[[ Data records, beginning ]]

-- pv_equiv track=rewrite | github.com/Fwxzxh/proyecto_4 | Main.py | sumatoria
-- ===== SOURCE A (Python) =====
-- def sumatoria(p, n, eje): # p= lista n=potencia eje=elegir si sumar x o y (true o false)
--     suma = 0
--     for i in range(len(p)):
--         if eje:
--             if (i % 2) == 0:
--                 suma += p[i]**n
--         else:
--             if (i % 2) != 0:
--                 if n == 0:
--                     suma += p[i]
--                 else:
--                     suma += (p[i-1] ** n) * (p[i])
--     return suma
-- ===== SOURCE B (Python) =====
-- def sumatoria(p, n, eje):
--     total = 0
--     i = 0
--     m = len(p)
--     if eje:
--         while i < m:
--             total += p[i] ** n
--             i += 2
--     elif n == 0:
--         while i + 1 < m:
--             total += p[i + 1]
--             i += 2
--     else:
--         while i + 1 < m:
--             total += p[i] ** n * p[i + 1]
--             i += 2
--     return total
-- ===== Notes on version B (the rewrite author's own statement) =====
-- stated objective: alternative
-- what changed: A scans every index, testing parity and back-referencing p[i-1] inside one loop; B hoists the eje/n branching out of the loop and runs one of three specialised stride-2 loops over only the relevant (even,odd) positions.
-- outside the precondition, e.g. on sumatoria([], -1, True): A returns 0, B returns 0; on sumatoria([2], -1, True): A returns 0.5, B returns 0.5
import Mathlib
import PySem

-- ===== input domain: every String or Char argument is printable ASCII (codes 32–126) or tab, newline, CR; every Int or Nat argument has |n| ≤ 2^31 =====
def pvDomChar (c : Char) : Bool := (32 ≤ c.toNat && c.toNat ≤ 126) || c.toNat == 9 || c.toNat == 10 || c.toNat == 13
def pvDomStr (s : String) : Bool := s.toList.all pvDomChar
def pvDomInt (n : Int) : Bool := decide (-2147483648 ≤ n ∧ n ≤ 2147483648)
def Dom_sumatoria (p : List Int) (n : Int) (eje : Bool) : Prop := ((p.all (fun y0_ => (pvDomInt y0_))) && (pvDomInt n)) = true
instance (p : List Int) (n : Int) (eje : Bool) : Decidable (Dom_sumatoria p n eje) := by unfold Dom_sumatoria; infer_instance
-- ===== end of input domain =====

-- B replaces A's full index scan (parity test + back-reference on every index) by three
-- specialised stride-2 loops with the eje/n branching hoisted out of the loop (alternative decomposition).

-- ===== PORT A =====
-- Literal port of A's single loop over range(len(p)); indices produced by the loop are
-- in range and non-negative (i-1 is only read when i % 2 ≠ 0, i.e. i ≥ 1), so getD is exact.
def sumatoria (p : List Int) (n : Int) (eje : Bool) : Int :=
  (List.range p.length).foldl
    (fun suma i =>
      if eje then
        if i % 2 == 0 then suma + p.getD i 0 ^ n.toNat else suma
      else
        if i % 2 != 0 then
          if n == 0 then suma + p.getD i 0
          else suma + p.getD (i - 1) 0 ^ n.toNat * p.getD i 0
        else suma)
    0

-- ===== PORT B =====
-- the three while-loops of Source B; i, m are the Python loop index and len(p)
def sumatoriaLoopE (p : List Int) (nn m i : Nat) (total : Int) : Int :=
  if _h : i < m then sumatoriaLoopE p nn m (i + 2) (total + p.getD i 0 ^ nn) else total
termination_by m - i

def sumatoriaLoopO (p : List Int) (m i : Nat) (total : Int) : Int :=
  if _h : i + 1 < m then sumatoriaLoopO p m (i + 2) (total + p.getD (i + 1) 0) else total
termination_by m - i

def sumatoriaLoopP (p : List Int) (nn m i : Nat) (total : Int) : Int :=
  if _h : i + 1 < m then
    sumatoriaLoopP p nn m (i + 2) (total + p.getD i 0 ^ nn * p.getD (i + 1) 0)
  else total
termination_by m - i

def sumatoria_alt (p : List Int) (n : Int) (eje : Bool) : Int :=
  if eje then sumatoriaLoopE p n.toNat p.length 0 0
  else if n == 0 then sumatoriaLoopO p p.length 0 0
  else sumatoriaLoopP p n.toNat p.length 0 0

-- ===== PRECONDITION & SPEC =====
-- Pre_ excludes negative exponents n, where Python's ** leaves the declared int type
-- (a float, or ZeroDivisionError on base 0); it does not otherwise restrict the inputs.
def Pre_sumatoria (p : List Int) (n : Int) (eje : Bool) : Prop := 0 ≤ n
instance (p : List Int) (n : Int) (eje : Bool) : Decidable (Pre_sumatoria p n eje) := by
  unfold Pre_sumatoria; infer_instance
def pvWitness_sumatoria : List Int × Int × Bool := ([1, -2, 3, 4], 2, false)

def Spec_sumatoria (p : List Int) (n : Int) (eje : Bool) (out : Int) : Prop := out = sumatoria_alt p n eje
instance (p : List Int) (n : Int) (eje : Bool) (out : Int) : Decidable (Spec_sumatoria p n eje out) := by unfold Spec_sumatoria; infer_instance

-- ===== CLAIM (what is proved, stated in full; the proofs are below) =====
def Claim_equal_sumatoria : Prop := ∀ (p : List Int) (n : Int) (eje : Bool), Dom_sumatoria p n eje → Pre_sumatoria p n eje → Spec_sumatoria p n eje (sumatoria p n eje)

-- ===== LEMMAS AND PROOFS =====

-- common reference: p processed two elements at a time
def pairRef (nn : Nat) (n : Int) (eje : Bool) : List Int → Int
  | [] => 0
  | [x] => if eje then x ^ nn else 0
  | x :: y :: t => (if eje then x ^ nn else if n == 0 then y else x ^ nn * y) + pairRef nn n eje t

-- A's loop body adds a per-index term
def aTerm (p : List Int) (nn : Nat) (n : Int) (eje : Bool) (i : Nat) : Int :=
  if eje then
    if i % 2 == 0 then p.getD i 0 ^ nn else 0
  else
    if i % 2 != 0 then
      if n == 0 then p.getD i 0 else p.getD (i - 1) 0 ^ nn * p.getD i 0
    else 0

theorem foldl_add_sum (t : Nat → Int) (l : List Nat) (s : Int) :
    l.foldl (fun s i => s + t i) s = s + (l.map t).sum := by
  induction l generalizing s with
  | nil => simp
  | cons a l ih => simp [ih, add_assoc]

theorem sumatoria_eq_sum (p : List Int) (n : Int) (eje : Bool) :
    sumatoria p n eje = ((List.range p.length).map (aTerm p n.toNat n eje)).sum := by
  unfold sumatoria
  rw [show (fun (suma : Int) (i : Nat) =>
      if eje then
        if i % 2 == 0 then suma + p.getD i 0 ^ n.toNat else suma
      else
        if i % 2 != 0 then
          if n == 0 then suma + p.getD i 0
          else suma + p.getD (i - 1) 0 ^ n.toNat * p.getD i 0
        else suma) = fun suma i => suma + aTerm p n.toNat n eje i from by
    funext suma i
    simp only [aTerm]
    split_ifs <;> simp]
  rw [foldl_add_sum]
  simp

theorem aTerm_shift (x y : Int) (t : List Int) (nn : Nat) (n : Int) (eje : Bool) (i : Nat) :
    aTerm (x :: y :: t) nn n eje (2 + i) = aTerm t nn n eje i := by
  unfold aTerm
  have h2 : (2 + i) % 2 = i % 2 := by omega
  have hg : (x :: y :: t)[2 + i]? = t[i]? := by
    simp [show 2 + i = i + 1 + 1 from by omega]
  by_cases hpar : i % 2 = 0
  · simp [h2, hpar, hg]
  · have hi1 : i ≥ 1 := by omega
    have hg1 : (x :: y :: t)[1 + i]? = t[i - 1]? := by
      rcases Nat.exists_eq_add_of_le hi1 with ⟨j, rfl⟩
      simp [show 1 + (1 + j) = j + 1 + 1 from by omega, show 1 + j - 1 = j from by omega]
    simp [h2, hpar, hg, hg1]

theorem sumatoria_eq_pairRef (p : List Int) (n : Int) (eje : Bool) :
    sumatoria p n eje = pairRef n.toNat n eje p := by
  induction p using pairRef.induct eje with
  | case1 =>
    simp [sumatoria_eq_sum, pairRef]
  | case2 x _ =>
    simp [sumatoria_eq_sum, pairRef, aTerm, List.range_succ]
  | case3 x _ =>
    simp [sumatoria_eq_sum, pairRef, aTerm, List.range_succ]
  | case4 x y t ih =>
    rw [sumatoria_eq_sum] at ih ⊢
    have hlen : (x :: y :: t).length = 2 + t.length := by simp; omega
    rw [hlen, List.range_add, List.map_append, List.sum_append]
    have hmap : (List.map (2 + ·) (List.range t.length)).map (aTerm (x :: y :: t) n.toNat n eje)
        = (List.range t.length).map (aTerm t n.toNat n eje) := by
      rw [List.map_map]
      exact List.map_congr_left (fun i _ => aTerm_shift x y t n.toNat n eje i)
    rw [hmap, ih, pairRef]
    have h0 : aTerm (x :: y :: t) n.toNat n eje 0 = (if eje then x ^ n.toNat else 0) := by
      simp [aTerm]
    have h1 : aTerm (x :: y :: t) n.toNat n eje 1
        = (if eje then 0 else if n == 0 then y else x ^ n.toNat * y) := by
      simp [aTerm]
    simp [List.range_succ, h0, h1]
    split_ifs <;> ring

-- pairRef steps two positions forward inside / at the boundary of p
theorem pairRef_drop_stepE (p : List Int) (nn : Nat) (n : Int) (i : Nat) (h : i < p.length) :
    pairRef nn n true (p.drop i) = p.getD i 0 ^ nn + pairRef nn n true (p.drop (i + 2)) := by
  rw [List.drop_eq_getElem_cons h]
  by_cases h1 : i + 1 < p.length
  · rw [List.drop_eq_getElem_cons h1]
    simp [pairRef, show i + 1 + 1 = i + 2 from rfl, List.getElem?_eq_getElem h]
  · have : p.drop (i + 1) = [] := List.drop_eq_nil_of_le (by omega)
    have h2 : p.drop (i + 2) = [] := List.drop_eq_nil_of_le (by omega)
    rw [this, h2]
    simp [pairRef, List.getElem?_eq_getElem h]

theorem pairRef_drop_stepO (p : List Int) (nn : Nat) (n : Int) (i : Nat) (h : i + 1 < p.length) :
    pairRef nn n false (p.drop i)
      = (if n == 0 then p.getD (i + 1) 0 else p.getD i 0 ^ nn * p.getD (i + 1) 0)
        + pairRef nn n false (p.drop (i + 2)) := by
  have hi : i < p.length := by omega
  rw [List.drop_eq_getElem_cons hi, List.drop_eq_getElem_cons h]
  simp [pairRef, show i + 1 + 1 = i + 2 from rfl, List.getElem?_eq_getElem h,
    List.getElem?_eq_getElem hi]

theorem pairRef_drop_end (p : List Int) (nn : Nat) (n : Int) (i : Nat) (h : ¬ i + 1 < p.length) :
    pairRef nn n false (p.drop i) = 0 := by
  by_cases hi : i < p.length
  · rw [List.drop_eq_getElem_cons hi]
    have : p.drop (i + 1) = [] := List.drop_eq_nil_of_le (by omega)
    rw [this]; simp [pairRef]
  · rw [List.drop_eq_nil_of_le (by omega)]; simp [pairRef]

theorem loopE_eq (p : List Int) (nn : Nat) (n : Int) (i : Nat) (total : Int) :
    sumatoriaLoopE p nn p.length i total = total + pairRef nn n true (p.drop i) := by
  induction i, total using sumatoriaLoopE.induct p nn p.length with
  | case1 i total h ih =>
    rw [sumatoriaLoopE, dif_pos h, ih, pairRef_drop_stepE p nn n i h]
    ring
  | case2 i total h =>
    rw [sumatoriaLoopE, dif_neg h, List.drop_eq_nil_of_le (by omega)]
    simp [pairRef]

theorem loopO_eq (p : List Int) (n : Int) (i : Nat) (total : Int) (hn : n == 0) :
    sumatoriaLoopO p p.length i total = total + pairRef 0 n false (p.drop i) := by
  induction i, total using sumatoriaLoopO.induct p p.length with
  | case1 i total h ih =>
    rw [sumatoriaLoopO, dif_pos h, ih, pairRef_drop_stepO p 0 n i h]
    simp [hn]; ring
  | case2 i total h =>
    rw [sumatoriaLoopO, dif_neg h, pairRef_drop_end p 0 n i h]
    simp

theorem loopP_eq (p : List Int) (nn : Nat) (n : Int) (i : Nat) (total : Int) (hn : ¬ n == 0) :
    sumatoriaLoopP p nn p.length i total = total + pairRef nn n false (p.drop i) := by
  induction i, total using sumatoriaLoopP.induct p nn p.length with
  | case1 i total h ih =>
    rw [sumatoriaLoopP, dif_pos h, ih, pairRef_drop_stepO p nn n i h]
    simp [hn]; ring
  | case2 i total h =>
    rw [sumatoriaLoopP, dif_neg h, pairRef_drop_end p nn n i h]
    simp

theorem sumatoria_alt_eq_pairRef (p : List Int) (n : Int) (eje : Bool) :
    sumatoria_alt p n eje = pairRef n.toNat n eje p := by
  unfold sumatoria_alt
  by_cases he : eje
  · rw [if_pos he, loopE_eq p n.toNat n 0 0, he]; simp
  · rw [if_neg he]
    by_cases hn : n == 0
    · rw [if_pos hn, loopO_eq p n 0 0 hn]
      have : n.toNat = 0 := by simp at hn; omega
      simp [Bool.not_eq_true] at he
      simp [this, he]
    · rw [if_neg hn, loopP_eq p n.toNat n 0 0 hn]
      simp [Bool.not_eq_true] at he
      simp [he]

-- ===== VERDICT (by name: the statement is the Claim_ definition above) =====
theorem sumatoria_spec : Claim_equal_sumatoria := by
  intro p n eje _ _
  unfold Spec_sumatoria
  rw [sumatoria_eq_pairRef, sumatoria_alt_eq_pairRef]
lemma pv_cand_filter_DATETIME (l : List (String × String)) :
    (pvCand l).filter (fun p => p.2 == (2 : Int)) =
      (l.filter (fun p => p.2 == "DATETIME" && pvUsable p.1)).map (fun p => (p.1, (2 : Int))) := by
  induction l with
  | nil => rfl
  | cons p l ih =>
    by_cases hD : p.2 = "DATE"
    · have hg : pvPriority.getD "DATE" 0 = (1 : Int) := by decide
      cases hu : pvUsable p.1
      · have he : pvIsExcluded p.1 = true := by rw [pv_excl_eq, hu]; rfl
        have hcond : (pvPriority.contains p.2 && !pvIsExcluded p.1) = false := by
          rw [he]; simp
        rw [pvCand_cons_false _ _ hcond, List.filter_cons]
        simp [hD, hu, ih]
      · have he : pvIsExcluded p.1 = false := by rw [pv_excl_eq, hu]; rfl
        have hcond : (pvPriority.contains p.2 && !pvIsExcluded p.1) = true := by
          rw [hD, he]; decide
        rw [pvCand_cons_true _ _ hcond, List.filter_cons, List.filter_cons]
        simp [hD, hg, hu, ih]
    by_cases hT : p.2 = "DATETIME"
    · have hg : pvPriority.getD "DATETIME" 0 = (2 : Int) := by decide
      cases hu : pvUsable p.1
      · have he : pvIsExcluded p.1 = true := by rw [pv_excl_eq, hu]; rfl
        have hcond : (pvPriority.contains p.2 && !pvIsExcluded p.1) = false := by
          rw [he]; simp
        rw [pvCand_cons_false _ _ hcond, List.filter_cons]
        simp [hT, hu, ih]
      · have he : pvIsExcluded p.1 = false := by rw [pv_excl_eq, hu]; rfl
        have hcond : (pvPriority.contains p.2 && !pvIsExcluded p.1) = true := by
          rw [hT, he]; decide
        rw [pvCand_cons_true _ _ hcond, List.filter_cons, List.filter_cons]
        simp [hT, hg, hu, ih]
    by_cases hS : p.2 = "TIMESTAMP"
    · have hg : pvPriority.getD "TIMESTAMP" 0 = (3 : Int) := by decide
      cases hu : pvUsable p.1
      · have he : pvIsExcluded p.1 = true := by rw [pv_excl_eq, hu]; rfl
        have hcond : (pvPriority.contains p.2 && !pvIsExcluded p.1) = false := by
          rw [he]; simp
        rw [pvCand_cons_false _ _ hcond, List.filter_cons]
        simp [hS, hu, ih]
      · have he : pvIsExcluded p.1 = false := by rw [pv_excl_eq, hu]; rfl
        have hcond : (pvPriority.contains p.2 && !pvIsExcluded p.1) = true := by
          rw [hS, he]; decide
        rw [pvCand_cons_true _ _ hcond, List.filter_cons, List.filter_cons]
        simp [hS, hg, hu, ih]
    have hD' : "DATE" ≠ p.2 := fun h => hD h.symm
    have hT' : "DATETIME" ≠ p.2 := fun h => hT h.symm
    have hS' : "TIMESTAMP" ≠ p.2 := fun h => hS h.symm
    have hPP : pvPriority
        = (⟨[("DATE", (1 : Int)), ("DATETIME", 2), ("TIMESTAMP", 3)]⟩ : PySem.Dict String Int) := by
      decide
    have hcont : pvPriority.contains p.2 = false := by
      rw [hPP, PySem.Dict.contains_mk]
      simp [hD', hT', hS']
    have hcond : (pvPriority.contains p.2 && !pvIsExcluded p.1) = false := by
      rw [hcont]; simp
    rw [pvCand_cons_false _ _ hcond, List.filter_cons]
    simp [hD, hT, hS, ih]

lemma pv_cand_filter_TIMESTAMP (l : List (String × String)) :
    (pvCand l).filter (fun p => p.2 == (3 : Int)) =
      (l.filter (fun p => p.2 == "TIMESTAMP" && pvUsable p.1)).map (fun p => (p.1, (3 : Int))) := by
  induction l with
  | nil => rfl
  | cons p l ih =>
    by_cases hD : p.2 = "DATE"
    · have hg : pvPriority.getD "DATE" 0 = (1 : Int) := by decide
      cases hu : pvUsable p.1
      · have he : pvIsExcluded p.1 = true := by rw [pv_excl_eq, hu]; rfl
        have hcond : (pvPriority.contains p.2 && !pvIsExcluded p.1) = false := by
          rw [he]; simp
        rw [pvCand_cons_false _ _ hcond, List.filter_cons]
        simp [hD, hu, ih]
      · have he : pvIsExcluded p.1 = false := by rw [pv_excl_eq, hu]; rfl
        have hcond : (pvPriority.contains p.2 && !pvIsExcluded p.1) = true := by
          rw [hD, he]; decide
        rw [pvCand_cons_true _ _ hcond, List.filter_cons, List.filter_cons]
        simp [hD, hg, hu, ih]
    by_cases hT : p.2 = "DATETIME"
    · have hg : pvPriority.getD "DATETIME" 0 = (2 : Int) := by decide
      cases hu : pvUsable p.1
      · have he : pvIsExcluded p.1 = true := by rw [pv_excl_eq, hu]; rfl
        have hcond : (pvPriority.contains p.2 && !pvIsExcluded p.1) = false := by
          rw [he]; simp
        rw [pvCand_cons_false _ _ hcond, List.filter_cons]
        simp [hT, hu, ih]
      · have he : pvIsExcluded p.1 = false := by rw [pv_excl_eq, hu]; rfl
        have hcond : (pvPriority.contains p.2 && !pvIsExcluded p.1) = true := by
          rw [hT, he]; decide
        rw [pvCand_cons_true _ _ hcond, List.filter_cons, List.filter_cons]
        simp [hT, hg, hu, ih]
    by_cases hS : p.2 = "TIMESTAMP"
    · have hg : pvPriority.getD "TIMESTAMP" 0 = (3 : Int) := by decide
      cases hu : pvUsable p.1
      · have he : pvIsExcluded p.1 = true := by rw [pv_excl_eq, hu]; rfl
        have hcond : (pvPriority.contains p.2 && !pvIsExcluded p.1) = false := by
          rw [he]; simp
        rw [pvCand_cons_false _ _ hcond, List.filter_cons]
        simp [hS, hu, ih]
      · have he : pvIsExcluded p.1 = false := by rw [pv_excl_eq, hu]; rfl
        have hcond : (pvPriority.contains p.2 && !pvIsExcluded p.1) = true := by
          rw [hS, he]; decide
        rw [pvCand_cons_true _ _ hcond, List.filter_cons, List.filter_cons]
        simp [hS, hg, hu, ih]
    have hD' : "DATE" ≠ p.2 := fun h => hD h.symm
    have hT' : "DATETIME" ≠ p.2 := fun h => hT h.symm
    have hS' : "TIMESTAMP" ≠ p.2 := fun h => hS h.symm
    have hPP : pvPriority
        = (⟨[("DATE", (1 : Int)), ("DATETIME", 2), ("TIMESTAMP", 3)]⟩ : PySem.Dict String Int) := by
      decide
    have hcont : pvPriority.contains p.2 = false := by
      rw [hPP, PySem.Dict.contains_mk]
      simp [hD', hT', hS']
    have hcond : (pvPriority.contains p.2 && !pvIsExcluded p.1) = false := by
      rw [hcont]; simp
    rw [pvCand_cons_false _ _ hcond, List.filter_cons]
    simp [hD, hT, hS, ih]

[[ Data records, end ]]

**Task goal:** Lines in the records that hold the word "sumatoriaLoopO" are to be counted; give only the total.

**Task response:** 7